* _Prompt_
Output only the lines of the entries that follow, starting at the one with "n = len(text)" and running down to the one with "-- stated objective: alternative", both included and unchanged.

Stored data entries
▼
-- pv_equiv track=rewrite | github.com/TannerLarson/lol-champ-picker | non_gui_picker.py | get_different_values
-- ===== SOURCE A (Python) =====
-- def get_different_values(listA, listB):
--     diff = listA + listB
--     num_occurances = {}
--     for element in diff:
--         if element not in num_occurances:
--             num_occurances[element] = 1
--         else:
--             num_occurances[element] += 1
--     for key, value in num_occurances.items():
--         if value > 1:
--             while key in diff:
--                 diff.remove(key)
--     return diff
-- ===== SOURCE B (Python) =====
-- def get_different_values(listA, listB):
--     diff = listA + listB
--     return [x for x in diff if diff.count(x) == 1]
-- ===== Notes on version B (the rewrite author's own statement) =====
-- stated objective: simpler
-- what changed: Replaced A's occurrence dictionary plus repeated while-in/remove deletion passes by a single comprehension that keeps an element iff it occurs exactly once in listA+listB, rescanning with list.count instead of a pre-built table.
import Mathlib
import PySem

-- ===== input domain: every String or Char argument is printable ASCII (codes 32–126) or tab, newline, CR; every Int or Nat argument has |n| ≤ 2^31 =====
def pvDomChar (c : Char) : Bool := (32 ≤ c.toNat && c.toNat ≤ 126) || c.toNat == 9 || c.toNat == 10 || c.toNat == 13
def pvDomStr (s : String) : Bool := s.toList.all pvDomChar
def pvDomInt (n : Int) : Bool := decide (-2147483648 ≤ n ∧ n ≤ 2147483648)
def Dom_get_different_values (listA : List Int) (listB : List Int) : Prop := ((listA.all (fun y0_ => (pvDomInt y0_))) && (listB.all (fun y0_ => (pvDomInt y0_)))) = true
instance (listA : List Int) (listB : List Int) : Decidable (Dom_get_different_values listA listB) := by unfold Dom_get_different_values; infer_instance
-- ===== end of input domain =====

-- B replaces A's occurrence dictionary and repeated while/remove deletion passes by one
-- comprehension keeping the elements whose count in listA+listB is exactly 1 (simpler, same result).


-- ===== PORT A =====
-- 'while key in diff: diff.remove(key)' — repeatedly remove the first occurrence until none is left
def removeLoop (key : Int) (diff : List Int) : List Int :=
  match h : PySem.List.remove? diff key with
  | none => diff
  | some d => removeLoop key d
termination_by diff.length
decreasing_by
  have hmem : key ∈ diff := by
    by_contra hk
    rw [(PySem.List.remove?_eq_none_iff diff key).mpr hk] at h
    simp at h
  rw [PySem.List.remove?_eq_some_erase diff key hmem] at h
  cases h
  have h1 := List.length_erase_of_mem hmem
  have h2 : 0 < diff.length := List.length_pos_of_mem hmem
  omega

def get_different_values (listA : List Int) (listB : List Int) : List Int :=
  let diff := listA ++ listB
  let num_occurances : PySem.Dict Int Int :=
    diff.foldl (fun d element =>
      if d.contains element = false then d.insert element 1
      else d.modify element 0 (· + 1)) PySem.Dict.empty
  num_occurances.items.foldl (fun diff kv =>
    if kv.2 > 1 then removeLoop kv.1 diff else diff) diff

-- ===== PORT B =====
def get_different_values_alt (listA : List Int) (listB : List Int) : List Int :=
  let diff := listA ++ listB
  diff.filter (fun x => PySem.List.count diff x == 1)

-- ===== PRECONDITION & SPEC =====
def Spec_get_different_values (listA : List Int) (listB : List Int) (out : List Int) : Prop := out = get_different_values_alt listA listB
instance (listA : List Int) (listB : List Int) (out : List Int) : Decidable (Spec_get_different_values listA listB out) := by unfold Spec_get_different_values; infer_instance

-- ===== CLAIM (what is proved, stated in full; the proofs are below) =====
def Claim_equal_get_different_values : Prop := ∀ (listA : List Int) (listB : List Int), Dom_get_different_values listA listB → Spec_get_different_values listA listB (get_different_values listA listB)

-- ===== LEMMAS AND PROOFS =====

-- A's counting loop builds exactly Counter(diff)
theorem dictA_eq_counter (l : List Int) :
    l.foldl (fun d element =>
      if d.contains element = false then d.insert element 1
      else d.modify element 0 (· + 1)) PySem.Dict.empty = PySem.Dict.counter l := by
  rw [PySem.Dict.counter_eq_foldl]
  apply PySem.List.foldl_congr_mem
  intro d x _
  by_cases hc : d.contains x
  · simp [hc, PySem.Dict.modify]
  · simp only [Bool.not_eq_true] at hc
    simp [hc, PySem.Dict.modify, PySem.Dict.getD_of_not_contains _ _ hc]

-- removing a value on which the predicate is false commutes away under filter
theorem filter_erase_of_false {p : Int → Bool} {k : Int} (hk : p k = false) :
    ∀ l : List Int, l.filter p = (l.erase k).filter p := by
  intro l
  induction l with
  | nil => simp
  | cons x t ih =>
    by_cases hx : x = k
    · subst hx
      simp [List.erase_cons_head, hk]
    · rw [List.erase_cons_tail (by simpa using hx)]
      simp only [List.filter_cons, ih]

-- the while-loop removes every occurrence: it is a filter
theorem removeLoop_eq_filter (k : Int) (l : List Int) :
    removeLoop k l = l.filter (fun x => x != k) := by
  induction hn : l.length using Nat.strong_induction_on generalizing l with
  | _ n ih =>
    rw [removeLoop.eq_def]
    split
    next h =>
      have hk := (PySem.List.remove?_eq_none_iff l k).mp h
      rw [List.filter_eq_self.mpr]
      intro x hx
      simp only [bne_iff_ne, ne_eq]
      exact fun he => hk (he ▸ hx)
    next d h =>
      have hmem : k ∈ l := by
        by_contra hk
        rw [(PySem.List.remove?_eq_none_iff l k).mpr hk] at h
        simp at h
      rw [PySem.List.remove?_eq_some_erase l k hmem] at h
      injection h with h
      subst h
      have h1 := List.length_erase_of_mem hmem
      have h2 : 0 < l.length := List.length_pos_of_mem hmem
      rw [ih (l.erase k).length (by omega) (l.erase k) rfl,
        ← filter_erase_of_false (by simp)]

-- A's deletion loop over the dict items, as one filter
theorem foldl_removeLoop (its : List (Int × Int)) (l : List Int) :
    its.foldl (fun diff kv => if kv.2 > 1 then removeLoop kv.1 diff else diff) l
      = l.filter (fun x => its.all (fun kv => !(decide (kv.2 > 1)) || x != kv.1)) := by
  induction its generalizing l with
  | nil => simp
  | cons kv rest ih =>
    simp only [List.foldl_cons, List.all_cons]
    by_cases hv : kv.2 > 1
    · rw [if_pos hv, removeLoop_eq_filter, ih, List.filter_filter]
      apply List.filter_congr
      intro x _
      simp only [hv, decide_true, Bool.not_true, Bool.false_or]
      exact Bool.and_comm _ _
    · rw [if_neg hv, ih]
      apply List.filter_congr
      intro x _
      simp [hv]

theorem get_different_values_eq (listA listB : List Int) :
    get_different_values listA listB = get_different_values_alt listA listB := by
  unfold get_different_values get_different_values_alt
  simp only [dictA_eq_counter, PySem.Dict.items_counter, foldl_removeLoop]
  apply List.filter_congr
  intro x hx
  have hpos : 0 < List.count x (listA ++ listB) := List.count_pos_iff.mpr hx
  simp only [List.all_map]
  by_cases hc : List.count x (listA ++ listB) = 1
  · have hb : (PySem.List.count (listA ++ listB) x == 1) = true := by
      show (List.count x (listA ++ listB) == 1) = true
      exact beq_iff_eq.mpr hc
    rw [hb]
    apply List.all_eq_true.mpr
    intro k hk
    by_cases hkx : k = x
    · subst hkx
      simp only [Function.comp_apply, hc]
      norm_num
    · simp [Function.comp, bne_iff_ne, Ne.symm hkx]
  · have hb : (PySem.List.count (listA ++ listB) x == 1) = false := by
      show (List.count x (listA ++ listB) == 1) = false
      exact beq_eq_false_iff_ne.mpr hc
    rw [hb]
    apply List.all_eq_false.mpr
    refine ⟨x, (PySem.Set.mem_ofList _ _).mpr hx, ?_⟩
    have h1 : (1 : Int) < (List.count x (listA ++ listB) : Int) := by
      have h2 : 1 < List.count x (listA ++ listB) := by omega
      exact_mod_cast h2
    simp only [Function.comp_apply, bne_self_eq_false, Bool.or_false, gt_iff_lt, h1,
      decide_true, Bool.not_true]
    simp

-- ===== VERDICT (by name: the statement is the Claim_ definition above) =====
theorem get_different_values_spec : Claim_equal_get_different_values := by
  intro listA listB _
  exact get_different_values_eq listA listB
▲
▼
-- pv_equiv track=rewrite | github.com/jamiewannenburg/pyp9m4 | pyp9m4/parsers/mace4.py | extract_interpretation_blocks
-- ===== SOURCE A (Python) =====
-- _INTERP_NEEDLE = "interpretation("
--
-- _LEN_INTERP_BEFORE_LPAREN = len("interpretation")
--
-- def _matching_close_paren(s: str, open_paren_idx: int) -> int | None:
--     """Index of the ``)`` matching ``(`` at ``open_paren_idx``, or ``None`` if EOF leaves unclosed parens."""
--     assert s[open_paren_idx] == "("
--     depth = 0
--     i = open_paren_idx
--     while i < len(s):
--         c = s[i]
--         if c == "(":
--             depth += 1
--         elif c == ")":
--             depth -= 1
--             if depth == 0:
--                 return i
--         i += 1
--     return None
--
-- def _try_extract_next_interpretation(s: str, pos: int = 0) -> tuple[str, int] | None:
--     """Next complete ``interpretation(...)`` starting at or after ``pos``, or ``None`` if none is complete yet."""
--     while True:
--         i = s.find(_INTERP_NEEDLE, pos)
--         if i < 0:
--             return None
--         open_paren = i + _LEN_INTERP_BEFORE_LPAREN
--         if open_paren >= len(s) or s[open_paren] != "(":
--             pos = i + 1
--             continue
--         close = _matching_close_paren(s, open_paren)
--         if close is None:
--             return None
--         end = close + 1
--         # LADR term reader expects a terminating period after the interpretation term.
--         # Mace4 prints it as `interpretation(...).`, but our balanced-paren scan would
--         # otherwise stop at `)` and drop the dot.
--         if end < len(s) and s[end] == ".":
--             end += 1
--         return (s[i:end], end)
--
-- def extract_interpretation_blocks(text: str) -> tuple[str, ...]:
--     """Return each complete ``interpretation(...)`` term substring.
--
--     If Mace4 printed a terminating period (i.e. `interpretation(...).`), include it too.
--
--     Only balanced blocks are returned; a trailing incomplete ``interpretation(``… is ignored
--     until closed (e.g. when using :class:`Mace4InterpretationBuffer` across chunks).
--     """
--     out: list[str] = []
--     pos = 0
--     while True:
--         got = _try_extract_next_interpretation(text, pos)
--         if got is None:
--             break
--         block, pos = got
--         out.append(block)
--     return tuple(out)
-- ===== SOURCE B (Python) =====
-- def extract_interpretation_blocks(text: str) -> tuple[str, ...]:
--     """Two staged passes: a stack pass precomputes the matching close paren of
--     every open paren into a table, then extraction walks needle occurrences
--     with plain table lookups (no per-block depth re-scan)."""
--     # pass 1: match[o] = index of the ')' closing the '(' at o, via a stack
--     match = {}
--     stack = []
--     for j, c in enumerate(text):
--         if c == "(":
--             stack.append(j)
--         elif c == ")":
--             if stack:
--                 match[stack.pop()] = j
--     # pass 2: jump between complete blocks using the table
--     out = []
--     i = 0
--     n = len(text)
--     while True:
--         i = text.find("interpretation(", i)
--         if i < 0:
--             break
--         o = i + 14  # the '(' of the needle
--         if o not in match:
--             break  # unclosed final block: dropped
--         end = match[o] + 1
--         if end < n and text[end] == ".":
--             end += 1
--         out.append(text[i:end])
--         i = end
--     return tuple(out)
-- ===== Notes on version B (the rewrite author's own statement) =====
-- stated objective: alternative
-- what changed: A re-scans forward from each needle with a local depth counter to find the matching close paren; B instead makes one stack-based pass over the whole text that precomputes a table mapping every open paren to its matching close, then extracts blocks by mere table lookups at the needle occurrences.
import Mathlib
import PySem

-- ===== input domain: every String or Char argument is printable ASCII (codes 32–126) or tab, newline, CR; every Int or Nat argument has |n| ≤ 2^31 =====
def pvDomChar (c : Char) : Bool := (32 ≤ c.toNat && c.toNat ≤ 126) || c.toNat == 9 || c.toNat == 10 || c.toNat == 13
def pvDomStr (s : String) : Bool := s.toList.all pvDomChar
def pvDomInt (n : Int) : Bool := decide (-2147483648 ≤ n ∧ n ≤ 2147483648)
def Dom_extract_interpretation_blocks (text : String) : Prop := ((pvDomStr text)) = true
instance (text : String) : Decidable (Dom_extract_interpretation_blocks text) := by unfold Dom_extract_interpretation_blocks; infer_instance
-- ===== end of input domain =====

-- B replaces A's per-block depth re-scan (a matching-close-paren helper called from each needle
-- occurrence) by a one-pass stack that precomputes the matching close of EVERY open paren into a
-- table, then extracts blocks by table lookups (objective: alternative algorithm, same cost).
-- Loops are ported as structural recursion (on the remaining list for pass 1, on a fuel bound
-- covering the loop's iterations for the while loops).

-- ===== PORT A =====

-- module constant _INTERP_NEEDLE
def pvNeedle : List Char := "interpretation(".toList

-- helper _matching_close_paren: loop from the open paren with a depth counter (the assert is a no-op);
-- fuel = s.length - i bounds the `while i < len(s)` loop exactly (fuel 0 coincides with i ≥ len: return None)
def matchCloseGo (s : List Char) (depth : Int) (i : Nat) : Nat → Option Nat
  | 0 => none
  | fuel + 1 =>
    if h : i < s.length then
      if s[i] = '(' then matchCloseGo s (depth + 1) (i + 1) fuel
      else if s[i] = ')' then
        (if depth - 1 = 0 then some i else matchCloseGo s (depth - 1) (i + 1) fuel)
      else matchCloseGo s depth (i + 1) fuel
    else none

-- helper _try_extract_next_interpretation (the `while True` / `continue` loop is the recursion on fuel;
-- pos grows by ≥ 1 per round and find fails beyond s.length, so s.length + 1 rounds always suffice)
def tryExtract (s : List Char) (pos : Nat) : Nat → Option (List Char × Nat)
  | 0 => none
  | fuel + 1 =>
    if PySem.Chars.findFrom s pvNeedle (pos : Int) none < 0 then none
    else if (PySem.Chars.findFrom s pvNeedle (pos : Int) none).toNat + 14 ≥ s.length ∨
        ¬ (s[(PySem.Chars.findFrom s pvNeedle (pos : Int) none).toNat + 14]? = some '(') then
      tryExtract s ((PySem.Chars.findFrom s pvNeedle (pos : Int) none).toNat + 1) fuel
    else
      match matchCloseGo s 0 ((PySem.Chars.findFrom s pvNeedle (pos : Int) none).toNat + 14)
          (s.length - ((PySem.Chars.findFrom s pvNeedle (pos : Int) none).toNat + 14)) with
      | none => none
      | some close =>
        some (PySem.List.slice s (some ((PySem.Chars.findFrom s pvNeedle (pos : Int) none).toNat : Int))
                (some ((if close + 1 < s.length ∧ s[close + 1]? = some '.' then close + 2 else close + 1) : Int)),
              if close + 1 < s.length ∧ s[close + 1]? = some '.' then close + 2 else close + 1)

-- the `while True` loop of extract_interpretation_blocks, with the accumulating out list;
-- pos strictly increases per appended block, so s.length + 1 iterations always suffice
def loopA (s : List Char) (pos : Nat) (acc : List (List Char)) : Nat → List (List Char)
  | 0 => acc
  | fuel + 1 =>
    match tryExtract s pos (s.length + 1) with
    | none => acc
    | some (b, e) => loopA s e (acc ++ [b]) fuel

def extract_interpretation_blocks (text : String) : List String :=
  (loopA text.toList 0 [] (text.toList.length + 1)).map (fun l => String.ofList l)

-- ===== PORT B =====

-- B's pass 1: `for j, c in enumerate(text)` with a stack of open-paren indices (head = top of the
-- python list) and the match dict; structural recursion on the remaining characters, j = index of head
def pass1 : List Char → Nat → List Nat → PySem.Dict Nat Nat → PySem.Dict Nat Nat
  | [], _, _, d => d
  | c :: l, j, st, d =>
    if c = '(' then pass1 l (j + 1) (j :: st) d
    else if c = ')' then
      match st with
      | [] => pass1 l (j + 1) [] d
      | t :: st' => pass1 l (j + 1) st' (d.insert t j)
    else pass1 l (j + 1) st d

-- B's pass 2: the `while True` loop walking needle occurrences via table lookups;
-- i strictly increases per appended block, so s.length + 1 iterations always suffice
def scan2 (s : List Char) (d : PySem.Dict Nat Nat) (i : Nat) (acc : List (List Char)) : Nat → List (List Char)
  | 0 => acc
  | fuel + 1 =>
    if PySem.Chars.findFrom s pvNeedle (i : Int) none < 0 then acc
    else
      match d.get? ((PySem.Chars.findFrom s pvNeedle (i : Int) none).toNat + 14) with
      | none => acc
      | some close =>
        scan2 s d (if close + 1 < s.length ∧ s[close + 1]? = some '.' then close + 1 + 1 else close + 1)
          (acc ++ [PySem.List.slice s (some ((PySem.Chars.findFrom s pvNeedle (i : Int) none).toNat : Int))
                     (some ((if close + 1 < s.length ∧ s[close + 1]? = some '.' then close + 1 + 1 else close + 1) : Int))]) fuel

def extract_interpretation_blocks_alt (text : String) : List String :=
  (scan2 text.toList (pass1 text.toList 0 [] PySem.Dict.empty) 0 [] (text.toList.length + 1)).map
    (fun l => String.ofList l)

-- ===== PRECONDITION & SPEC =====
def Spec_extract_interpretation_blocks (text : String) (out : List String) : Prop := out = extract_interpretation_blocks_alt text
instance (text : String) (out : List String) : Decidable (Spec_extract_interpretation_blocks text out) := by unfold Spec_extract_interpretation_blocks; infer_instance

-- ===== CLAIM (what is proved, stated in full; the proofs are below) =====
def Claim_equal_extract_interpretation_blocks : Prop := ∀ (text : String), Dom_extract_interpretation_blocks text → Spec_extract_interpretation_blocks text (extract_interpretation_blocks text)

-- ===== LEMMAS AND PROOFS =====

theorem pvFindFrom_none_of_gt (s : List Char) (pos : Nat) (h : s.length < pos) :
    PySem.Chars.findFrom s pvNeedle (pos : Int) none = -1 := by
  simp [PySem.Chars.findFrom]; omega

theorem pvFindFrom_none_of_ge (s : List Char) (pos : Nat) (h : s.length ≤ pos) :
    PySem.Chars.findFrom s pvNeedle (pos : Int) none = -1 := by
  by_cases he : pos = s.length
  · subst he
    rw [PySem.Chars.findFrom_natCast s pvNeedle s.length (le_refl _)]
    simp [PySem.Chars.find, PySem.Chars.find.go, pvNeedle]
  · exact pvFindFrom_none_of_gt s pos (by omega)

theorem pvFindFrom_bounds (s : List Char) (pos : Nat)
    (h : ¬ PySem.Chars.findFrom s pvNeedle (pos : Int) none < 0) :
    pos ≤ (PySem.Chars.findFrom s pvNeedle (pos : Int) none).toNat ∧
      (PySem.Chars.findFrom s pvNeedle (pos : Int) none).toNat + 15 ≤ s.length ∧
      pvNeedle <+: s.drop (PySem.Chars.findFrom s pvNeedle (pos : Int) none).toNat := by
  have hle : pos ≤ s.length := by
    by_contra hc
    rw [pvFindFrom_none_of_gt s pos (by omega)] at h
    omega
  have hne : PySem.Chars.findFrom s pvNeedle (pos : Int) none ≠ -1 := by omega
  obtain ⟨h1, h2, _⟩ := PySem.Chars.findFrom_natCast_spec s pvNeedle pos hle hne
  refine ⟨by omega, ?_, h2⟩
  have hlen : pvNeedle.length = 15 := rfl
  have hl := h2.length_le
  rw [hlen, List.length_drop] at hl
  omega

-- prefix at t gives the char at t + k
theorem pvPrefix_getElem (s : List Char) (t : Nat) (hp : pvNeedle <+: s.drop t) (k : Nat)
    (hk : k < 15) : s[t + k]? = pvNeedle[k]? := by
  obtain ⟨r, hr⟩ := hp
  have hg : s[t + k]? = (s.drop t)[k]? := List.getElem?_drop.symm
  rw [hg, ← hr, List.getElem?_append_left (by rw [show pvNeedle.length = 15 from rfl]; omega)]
▲
* _Exercise response_
--     n = len(text)
--     while True:
--         i = text.find("interpretation(", i)
--         if i < 0:
--             break
--         o = i + 14  # the '(' of the needle
--         if o not in match:
--             break  # unclosed final block: dropped
--         end = match[o] + 1
--         if end < n and text[end] == ".":
--             end += 1
--         out.append(text[i:end])
--         i = end
--     return tuple(out)
-- ===== Notes on version B (the rewrite author's own statement) =====
-- stated objective: alternative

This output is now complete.